What is needed is an exact copy of the lines in the listing below, from the one with "-- cria_posicao's validity" up to and including the one with "0, _, _, acc => acc", with no other lines.

EXCERPTED DATA Block Start

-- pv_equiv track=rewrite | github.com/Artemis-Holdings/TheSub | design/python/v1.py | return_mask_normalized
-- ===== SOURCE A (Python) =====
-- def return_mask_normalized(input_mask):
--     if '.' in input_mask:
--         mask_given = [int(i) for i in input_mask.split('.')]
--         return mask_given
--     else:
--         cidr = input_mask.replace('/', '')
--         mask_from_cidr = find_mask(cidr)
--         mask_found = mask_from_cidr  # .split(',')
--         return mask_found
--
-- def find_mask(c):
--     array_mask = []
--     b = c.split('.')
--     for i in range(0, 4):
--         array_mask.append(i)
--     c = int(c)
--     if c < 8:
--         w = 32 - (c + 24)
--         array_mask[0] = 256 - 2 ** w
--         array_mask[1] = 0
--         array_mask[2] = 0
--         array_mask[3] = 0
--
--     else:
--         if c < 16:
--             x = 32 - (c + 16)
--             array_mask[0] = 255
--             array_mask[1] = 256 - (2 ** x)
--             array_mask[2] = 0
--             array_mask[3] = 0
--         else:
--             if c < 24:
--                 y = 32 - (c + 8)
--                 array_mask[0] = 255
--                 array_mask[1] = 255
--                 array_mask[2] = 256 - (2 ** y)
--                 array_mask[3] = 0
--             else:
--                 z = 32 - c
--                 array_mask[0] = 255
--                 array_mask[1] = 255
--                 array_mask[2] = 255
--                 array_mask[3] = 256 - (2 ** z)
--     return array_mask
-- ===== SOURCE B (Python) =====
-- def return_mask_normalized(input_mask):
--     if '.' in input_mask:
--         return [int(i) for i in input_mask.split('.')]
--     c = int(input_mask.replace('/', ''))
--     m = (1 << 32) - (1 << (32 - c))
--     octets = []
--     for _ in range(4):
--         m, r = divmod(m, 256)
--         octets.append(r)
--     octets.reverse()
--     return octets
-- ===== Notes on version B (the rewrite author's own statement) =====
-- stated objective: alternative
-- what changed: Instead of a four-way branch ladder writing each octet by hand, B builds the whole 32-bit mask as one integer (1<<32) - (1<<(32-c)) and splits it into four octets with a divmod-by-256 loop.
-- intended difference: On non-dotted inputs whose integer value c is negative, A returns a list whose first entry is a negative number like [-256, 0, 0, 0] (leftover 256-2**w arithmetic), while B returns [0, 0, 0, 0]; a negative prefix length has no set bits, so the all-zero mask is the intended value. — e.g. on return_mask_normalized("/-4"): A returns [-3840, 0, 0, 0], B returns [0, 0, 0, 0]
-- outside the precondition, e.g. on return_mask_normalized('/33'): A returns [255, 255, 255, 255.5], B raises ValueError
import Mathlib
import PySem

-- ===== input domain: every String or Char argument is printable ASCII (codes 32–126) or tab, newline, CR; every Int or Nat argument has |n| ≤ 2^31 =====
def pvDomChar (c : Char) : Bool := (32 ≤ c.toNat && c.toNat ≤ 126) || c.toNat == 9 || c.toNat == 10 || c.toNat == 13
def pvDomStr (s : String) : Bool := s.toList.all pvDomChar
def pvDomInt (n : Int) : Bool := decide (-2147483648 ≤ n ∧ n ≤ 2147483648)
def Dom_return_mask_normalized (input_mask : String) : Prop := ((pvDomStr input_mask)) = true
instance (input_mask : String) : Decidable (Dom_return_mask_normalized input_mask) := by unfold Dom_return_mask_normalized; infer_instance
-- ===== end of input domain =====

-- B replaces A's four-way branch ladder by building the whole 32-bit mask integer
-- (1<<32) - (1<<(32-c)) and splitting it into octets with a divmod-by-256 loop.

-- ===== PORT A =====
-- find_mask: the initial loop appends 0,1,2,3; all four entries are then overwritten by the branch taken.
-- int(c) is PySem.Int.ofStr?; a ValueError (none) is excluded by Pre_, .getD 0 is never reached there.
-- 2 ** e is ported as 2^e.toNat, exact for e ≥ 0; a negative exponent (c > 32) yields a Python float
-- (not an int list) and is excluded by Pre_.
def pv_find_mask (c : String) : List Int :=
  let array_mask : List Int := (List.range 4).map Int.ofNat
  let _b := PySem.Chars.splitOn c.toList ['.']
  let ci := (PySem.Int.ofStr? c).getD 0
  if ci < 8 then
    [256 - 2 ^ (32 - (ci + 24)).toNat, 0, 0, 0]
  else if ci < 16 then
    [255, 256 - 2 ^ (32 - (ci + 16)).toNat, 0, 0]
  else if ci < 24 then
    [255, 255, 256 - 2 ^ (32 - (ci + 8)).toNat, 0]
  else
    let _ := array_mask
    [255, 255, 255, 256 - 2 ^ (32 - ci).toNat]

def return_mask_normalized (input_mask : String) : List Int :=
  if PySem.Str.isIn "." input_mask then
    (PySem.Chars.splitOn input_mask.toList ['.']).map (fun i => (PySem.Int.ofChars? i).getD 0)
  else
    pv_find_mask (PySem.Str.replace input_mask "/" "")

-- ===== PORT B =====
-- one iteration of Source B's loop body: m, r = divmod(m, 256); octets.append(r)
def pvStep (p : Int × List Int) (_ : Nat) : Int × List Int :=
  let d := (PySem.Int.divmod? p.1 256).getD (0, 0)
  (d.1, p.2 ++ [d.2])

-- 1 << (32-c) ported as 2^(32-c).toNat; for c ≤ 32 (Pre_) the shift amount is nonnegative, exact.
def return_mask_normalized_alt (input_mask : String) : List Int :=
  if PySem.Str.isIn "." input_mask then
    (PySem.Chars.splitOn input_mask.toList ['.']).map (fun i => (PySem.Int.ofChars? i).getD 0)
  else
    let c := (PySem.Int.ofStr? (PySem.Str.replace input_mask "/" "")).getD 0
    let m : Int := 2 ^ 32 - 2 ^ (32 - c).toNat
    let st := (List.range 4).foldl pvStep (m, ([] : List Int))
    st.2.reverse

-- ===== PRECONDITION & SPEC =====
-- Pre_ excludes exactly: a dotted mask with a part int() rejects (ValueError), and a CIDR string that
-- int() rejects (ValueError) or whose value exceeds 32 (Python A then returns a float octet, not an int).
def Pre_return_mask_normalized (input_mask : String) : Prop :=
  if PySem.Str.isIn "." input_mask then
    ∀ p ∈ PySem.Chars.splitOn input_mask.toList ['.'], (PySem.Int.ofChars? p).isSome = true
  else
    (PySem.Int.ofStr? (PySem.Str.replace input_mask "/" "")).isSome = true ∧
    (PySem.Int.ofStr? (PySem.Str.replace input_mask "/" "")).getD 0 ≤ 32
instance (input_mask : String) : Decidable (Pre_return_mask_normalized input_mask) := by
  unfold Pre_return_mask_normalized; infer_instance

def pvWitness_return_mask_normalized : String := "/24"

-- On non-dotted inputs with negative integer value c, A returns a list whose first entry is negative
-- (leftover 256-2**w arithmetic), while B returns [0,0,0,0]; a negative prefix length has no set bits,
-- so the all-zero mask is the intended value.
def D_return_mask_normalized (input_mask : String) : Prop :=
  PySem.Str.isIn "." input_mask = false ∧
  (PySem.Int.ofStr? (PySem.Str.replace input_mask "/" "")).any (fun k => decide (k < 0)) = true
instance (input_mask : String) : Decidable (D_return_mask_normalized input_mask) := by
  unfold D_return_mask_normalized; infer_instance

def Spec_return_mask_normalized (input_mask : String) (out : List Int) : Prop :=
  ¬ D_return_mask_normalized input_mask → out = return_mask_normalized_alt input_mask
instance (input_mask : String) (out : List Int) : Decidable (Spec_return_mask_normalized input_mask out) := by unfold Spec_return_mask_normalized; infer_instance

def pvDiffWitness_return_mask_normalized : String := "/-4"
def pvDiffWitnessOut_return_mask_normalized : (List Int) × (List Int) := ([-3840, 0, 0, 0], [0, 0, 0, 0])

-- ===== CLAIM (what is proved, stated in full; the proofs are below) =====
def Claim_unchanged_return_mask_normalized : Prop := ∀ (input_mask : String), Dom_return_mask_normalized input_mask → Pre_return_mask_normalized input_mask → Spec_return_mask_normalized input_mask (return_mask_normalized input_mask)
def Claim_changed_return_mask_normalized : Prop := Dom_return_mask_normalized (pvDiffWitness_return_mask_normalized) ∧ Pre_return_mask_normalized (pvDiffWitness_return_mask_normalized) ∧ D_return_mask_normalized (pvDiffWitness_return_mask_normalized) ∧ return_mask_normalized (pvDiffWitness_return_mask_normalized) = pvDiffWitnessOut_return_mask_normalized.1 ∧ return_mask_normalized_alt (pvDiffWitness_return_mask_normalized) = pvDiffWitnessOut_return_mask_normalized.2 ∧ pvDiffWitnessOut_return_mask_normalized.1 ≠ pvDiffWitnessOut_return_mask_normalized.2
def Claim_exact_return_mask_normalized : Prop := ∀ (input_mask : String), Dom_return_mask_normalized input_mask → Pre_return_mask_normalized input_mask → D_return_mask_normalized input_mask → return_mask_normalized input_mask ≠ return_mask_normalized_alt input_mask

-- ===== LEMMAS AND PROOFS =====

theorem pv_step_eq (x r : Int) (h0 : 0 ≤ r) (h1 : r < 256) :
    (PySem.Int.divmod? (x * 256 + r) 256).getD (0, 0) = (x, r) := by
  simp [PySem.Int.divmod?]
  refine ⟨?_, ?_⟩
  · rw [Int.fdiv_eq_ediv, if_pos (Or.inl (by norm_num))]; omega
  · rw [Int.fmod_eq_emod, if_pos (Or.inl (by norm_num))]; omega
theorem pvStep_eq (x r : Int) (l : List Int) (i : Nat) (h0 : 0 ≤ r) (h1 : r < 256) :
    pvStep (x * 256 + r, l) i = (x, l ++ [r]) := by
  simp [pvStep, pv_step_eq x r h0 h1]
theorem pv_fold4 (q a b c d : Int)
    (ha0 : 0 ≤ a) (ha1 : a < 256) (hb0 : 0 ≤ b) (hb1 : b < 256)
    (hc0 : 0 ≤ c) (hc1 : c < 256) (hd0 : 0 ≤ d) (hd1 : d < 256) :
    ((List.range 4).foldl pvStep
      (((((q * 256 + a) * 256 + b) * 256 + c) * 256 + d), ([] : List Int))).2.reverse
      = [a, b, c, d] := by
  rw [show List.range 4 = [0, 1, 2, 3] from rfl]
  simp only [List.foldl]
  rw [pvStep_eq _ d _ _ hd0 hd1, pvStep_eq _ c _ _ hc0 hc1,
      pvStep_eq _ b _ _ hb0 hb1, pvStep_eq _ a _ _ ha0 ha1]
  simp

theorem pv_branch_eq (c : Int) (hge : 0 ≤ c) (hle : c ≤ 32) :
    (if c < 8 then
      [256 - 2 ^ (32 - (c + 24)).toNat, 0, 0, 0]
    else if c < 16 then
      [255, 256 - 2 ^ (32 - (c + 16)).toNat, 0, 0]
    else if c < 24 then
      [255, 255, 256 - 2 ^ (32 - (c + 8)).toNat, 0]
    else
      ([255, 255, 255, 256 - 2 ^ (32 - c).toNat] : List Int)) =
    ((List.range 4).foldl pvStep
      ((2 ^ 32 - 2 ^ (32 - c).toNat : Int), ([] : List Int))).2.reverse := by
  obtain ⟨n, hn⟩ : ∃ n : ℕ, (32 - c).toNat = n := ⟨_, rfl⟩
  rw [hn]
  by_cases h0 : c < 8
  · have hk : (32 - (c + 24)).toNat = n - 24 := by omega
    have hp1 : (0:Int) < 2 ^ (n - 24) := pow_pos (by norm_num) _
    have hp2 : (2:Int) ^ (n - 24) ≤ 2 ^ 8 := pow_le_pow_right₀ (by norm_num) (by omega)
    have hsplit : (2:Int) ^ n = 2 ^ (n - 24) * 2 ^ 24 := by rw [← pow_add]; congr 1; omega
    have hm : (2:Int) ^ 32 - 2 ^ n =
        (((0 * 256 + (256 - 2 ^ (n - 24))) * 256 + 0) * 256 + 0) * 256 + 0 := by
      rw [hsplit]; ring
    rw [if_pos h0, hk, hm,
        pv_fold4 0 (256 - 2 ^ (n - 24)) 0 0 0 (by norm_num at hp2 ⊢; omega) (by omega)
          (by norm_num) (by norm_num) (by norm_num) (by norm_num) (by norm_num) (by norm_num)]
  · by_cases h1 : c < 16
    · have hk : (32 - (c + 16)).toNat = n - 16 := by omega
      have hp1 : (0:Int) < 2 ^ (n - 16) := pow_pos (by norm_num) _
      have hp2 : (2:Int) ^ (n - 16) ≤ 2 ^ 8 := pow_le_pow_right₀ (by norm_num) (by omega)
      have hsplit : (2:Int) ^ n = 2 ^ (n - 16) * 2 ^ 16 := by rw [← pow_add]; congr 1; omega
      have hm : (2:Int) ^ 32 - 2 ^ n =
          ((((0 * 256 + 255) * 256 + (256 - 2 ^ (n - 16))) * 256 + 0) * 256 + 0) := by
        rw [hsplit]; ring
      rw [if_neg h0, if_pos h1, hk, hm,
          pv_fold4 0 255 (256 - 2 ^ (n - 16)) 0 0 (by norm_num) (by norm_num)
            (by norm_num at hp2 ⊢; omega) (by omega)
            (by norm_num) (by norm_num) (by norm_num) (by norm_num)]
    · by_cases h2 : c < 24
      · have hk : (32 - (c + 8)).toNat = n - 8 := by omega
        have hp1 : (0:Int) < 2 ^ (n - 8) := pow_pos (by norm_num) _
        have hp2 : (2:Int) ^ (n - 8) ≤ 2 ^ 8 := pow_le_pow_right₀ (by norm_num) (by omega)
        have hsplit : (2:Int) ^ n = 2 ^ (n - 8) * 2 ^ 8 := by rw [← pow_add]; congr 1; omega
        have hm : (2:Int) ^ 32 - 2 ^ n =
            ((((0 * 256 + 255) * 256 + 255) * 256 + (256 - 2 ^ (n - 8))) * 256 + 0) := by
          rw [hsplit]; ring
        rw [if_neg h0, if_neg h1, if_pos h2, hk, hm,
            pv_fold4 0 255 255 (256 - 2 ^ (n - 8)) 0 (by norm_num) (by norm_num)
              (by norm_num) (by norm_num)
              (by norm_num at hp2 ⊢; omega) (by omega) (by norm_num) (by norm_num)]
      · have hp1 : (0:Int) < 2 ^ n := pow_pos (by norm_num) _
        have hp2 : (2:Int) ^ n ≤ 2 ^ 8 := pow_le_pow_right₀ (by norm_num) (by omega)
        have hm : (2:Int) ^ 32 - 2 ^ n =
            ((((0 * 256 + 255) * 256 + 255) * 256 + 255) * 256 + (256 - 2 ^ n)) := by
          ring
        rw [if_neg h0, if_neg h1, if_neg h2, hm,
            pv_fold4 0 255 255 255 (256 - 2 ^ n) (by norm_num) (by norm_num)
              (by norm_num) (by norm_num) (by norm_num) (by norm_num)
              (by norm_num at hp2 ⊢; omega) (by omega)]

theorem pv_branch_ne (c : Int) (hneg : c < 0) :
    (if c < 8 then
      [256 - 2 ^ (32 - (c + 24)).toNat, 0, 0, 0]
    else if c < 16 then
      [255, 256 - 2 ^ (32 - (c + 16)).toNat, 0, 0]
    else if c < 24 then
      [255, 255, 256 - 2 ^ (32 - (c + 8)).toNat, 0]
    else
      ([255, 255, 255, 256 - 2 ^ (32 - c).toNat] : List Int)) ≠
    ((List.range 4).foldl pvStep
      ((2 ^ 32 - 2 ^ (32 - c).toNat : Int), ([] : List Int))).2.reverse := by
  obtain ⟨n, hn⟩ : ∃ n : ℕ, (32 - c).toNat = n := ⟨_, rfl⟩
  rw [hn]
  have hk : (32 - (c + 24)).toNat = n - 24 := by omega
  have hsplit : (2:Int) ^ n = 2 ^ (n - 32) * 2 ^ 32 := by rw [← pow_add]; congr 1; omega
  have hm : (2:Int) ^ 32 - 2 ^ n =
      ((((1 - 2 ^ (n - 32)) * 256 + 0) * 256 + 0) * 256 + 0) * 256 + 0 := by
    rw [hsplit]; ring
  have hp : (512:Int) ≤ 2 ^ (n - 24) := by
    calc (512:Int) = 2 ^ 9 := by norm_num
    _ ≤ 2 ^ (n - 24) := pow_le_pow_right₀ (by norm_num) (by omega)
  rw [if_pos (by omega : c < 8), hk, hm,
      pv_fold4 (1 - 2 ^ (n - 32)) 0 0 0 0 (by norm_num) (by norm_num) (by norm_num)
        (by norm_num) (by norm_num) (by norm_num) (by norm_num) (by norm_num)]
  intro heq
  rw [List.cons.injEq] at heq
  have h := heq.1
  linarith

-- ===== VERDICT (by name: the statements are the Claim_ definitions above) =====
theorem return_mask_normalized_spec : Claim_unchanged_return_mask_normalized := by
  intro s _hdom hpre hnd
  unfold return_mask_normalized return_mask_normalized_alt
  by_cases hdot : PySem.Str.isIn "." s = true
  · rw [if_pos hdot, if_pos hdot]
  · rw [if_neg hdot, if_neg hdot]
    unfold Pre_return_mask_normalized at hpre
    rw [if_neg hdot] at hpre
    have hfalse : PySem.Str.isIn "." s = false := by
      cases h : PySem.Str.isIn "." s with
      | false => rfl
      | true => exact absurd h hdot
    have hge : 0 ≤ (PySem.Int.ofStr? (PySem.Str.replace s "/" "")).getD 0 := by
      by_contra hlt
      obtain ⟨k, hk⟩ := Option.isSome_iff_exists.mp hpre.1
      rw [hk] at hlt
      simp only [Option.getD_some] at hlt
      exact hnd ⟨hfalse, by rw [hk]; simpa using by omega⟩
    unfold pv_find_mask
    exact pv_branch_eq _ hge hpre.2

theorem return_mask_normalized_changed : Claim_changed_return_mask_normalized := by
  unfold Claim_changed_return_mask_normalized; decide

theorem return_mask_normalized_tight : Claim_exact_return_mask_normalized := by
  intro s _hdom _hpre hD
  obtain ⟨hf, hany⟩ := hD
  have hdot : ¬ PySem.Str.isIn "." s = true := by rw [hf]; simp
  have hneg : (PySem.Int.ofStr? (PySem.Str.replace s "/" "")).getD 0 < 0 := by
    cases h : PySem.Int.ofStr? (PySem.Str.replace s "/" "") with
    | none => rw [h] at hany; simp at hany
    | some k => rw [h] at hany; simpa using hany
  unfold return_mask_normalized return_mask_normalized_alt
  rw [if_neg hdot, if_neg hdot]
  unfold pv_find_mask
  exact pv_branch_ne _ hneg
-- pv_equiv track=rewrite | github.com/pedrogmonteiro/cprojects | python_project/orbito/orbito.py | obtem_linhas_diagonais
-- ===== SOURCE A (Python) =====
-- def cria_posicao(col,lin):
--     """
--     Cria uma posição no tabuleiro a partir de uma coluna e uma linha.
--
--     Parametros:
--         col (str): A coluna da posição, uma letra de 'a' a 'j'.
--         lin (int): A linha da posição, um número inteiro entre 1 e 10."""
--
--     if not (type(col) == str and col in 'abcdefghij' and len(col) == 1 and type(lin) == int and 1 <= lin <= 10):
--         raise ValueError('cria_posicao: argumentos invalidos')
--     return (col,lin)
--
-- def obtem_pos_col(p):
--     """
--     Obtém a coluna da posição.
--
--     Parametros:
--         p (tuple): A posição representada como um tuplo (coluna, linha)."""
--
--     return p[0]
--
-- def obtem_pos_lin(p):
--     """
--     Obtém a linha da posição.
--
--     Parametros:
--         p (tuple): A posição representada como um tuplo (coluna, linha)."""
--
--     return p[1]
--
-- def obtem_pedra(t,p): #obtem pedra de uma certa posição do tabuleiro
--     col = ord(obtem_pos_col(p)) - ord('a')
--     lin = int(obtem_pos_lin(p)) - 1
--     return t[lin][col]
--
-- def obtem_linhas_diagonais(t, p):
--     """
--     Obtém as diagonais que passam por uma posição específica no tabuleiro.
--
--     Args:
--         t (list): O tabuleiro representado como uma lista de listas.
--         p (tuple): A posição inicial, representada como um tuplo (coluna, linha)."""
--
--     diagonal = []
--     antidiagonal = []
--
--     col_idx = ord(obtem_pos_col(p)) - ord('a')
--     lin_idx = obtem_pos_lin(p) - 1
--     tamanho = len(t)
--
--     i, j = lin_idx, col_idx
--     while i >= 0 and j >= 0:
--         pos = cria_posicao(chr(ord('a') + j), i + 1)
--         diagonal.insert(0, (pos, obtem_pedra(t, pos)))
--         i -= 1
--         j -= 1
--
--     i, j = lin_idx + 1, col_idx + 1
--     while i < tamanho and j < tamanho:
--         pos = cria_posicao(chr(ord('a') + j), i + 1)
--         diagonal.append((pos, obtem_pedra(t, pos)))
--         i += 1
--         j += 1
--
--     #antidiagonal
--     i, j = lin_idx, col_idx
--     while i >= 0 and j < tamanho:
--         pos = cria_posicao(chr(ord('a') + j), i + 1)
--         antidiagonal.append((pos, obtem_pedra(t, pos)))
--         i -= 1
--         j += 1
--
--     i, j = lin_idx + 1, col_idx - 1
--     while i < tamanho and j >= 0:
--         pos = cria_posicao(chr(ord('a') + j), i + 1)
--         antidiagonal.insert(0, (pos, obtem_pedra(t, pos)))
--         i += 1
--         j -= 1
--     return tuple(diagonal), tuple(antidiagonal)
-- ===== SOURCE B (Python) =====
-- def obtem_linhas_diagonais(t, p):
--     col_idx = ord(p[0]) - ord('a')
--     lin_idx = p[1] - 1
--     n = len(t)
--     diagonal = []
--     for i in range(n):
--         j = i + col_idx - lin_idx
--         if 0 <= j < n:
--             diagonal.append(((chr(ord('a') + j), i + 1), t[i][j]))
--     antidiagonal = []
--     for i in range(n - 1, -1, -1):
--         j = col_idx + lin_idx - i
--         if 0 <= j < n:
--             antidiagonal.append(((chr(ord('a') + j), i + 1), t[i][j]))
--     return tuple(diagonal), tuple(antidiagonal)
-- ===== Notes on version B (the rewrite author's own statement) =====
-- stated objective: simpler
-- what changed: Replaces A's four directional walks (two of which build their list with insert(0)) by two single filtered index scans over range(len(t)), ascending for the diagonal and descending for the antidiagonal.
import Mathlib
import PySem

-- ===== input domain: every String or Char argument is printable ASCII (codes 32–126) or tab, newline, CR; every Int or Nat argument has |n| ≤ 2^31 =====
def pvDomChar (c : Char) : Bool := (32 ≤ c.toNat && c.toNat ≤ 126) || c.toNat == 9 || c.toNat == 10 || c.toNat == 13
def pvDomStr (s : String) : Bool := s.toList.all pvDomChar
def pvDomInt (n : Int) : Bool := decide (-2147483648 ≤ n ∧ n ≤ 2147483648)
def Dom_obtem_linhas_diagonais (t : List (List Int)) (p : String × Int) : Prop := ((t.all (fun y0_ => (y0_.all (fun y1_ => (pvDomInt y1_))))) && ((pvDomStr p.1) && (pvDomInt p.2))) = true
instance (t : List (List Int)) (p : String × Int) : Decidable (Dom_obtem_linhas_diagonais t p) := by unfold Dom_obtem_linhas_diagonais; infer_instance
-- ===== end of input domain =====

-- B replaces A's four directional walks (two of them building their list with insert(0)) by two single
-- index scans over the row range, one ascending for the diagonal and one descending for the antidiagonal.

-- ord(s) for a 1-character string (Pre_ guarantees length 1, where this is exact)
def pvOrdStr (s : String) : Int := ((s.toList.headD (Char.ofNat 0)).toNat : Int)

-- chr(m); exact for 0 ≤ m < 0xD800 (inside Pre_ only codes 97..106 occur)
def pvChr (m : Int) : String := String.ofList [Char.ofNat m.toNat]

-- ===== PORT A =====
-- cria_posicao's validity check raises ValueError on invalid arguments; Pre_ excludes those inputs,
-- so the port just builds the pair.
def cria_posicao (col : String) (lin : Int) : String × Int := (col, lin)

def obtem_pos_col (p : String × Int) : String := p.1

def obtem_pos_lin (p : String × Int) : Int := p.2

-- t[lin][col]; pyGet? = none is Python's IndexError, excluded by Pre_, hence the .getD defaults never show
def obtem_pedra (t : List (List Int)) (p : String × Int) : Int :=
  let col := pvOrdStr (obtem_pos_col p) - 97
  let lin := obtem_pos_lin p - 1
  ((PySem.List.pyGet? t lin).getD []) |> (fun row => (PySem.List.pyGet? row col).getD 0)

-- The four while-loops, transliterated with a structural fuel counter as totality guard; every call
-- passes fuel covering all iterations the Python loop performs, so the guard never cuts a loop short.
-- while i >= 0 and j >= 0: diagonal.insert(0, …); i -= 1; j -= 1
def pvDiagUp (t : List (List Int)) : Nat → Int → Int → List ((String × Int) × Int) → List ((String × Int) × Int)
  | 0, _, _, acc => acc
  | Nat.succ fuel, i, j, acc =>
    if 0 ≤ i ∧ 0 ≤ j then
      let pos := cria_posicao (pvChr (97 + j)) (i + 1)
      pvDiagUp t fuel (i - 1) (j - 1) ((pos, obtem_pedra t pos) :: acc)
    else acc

EXCERPTED DATA Block End

→ WRITTEN SOLUTION:
-- cria_posicao's validity check raises ValueError on invalid arguments; Pre_ excludes those inputs,
-- so the port just builds the pair.
def cria_posicao (col : String) (lin : Int) : String × Int := (col, lin)

def obtem_pos_col (p : String × Int) : String := p.1

def obtem_pos_lin (p : String × Int) : Int := p.2

-- t[lin][col]; pyGet? = none is Python's IndexError, excluded by Pre_, hence the .getD defaults never show
def obtem_pedra (t : List (List Int)) (p : String × Int) : Int :=
  let col := pvOrdStr (obtem_pos_col p) - 97
  let lin := obtem_pos_lin p - 1
  ((PySem.List.pyGet? t lin).getD []) |> (fun row => (PySem.List.pyGet? row col).getD 0)

-- The four while-loops, transliterated with a structural fuel counter as totality guard; every call
-- passes fuel covering all iterations the Python loop performs, so the guard never cuts a loop short.
-- while i >= 0 and j >= 0: diagonal.insert(0, …); i -= 1; j -= 1
def pvDiagUp (t : List (List Int)) : Nat → Int → Int → List ((String × Int) × Int) → List ((String × Int) × Int)
  | 0, _, _, acc => acc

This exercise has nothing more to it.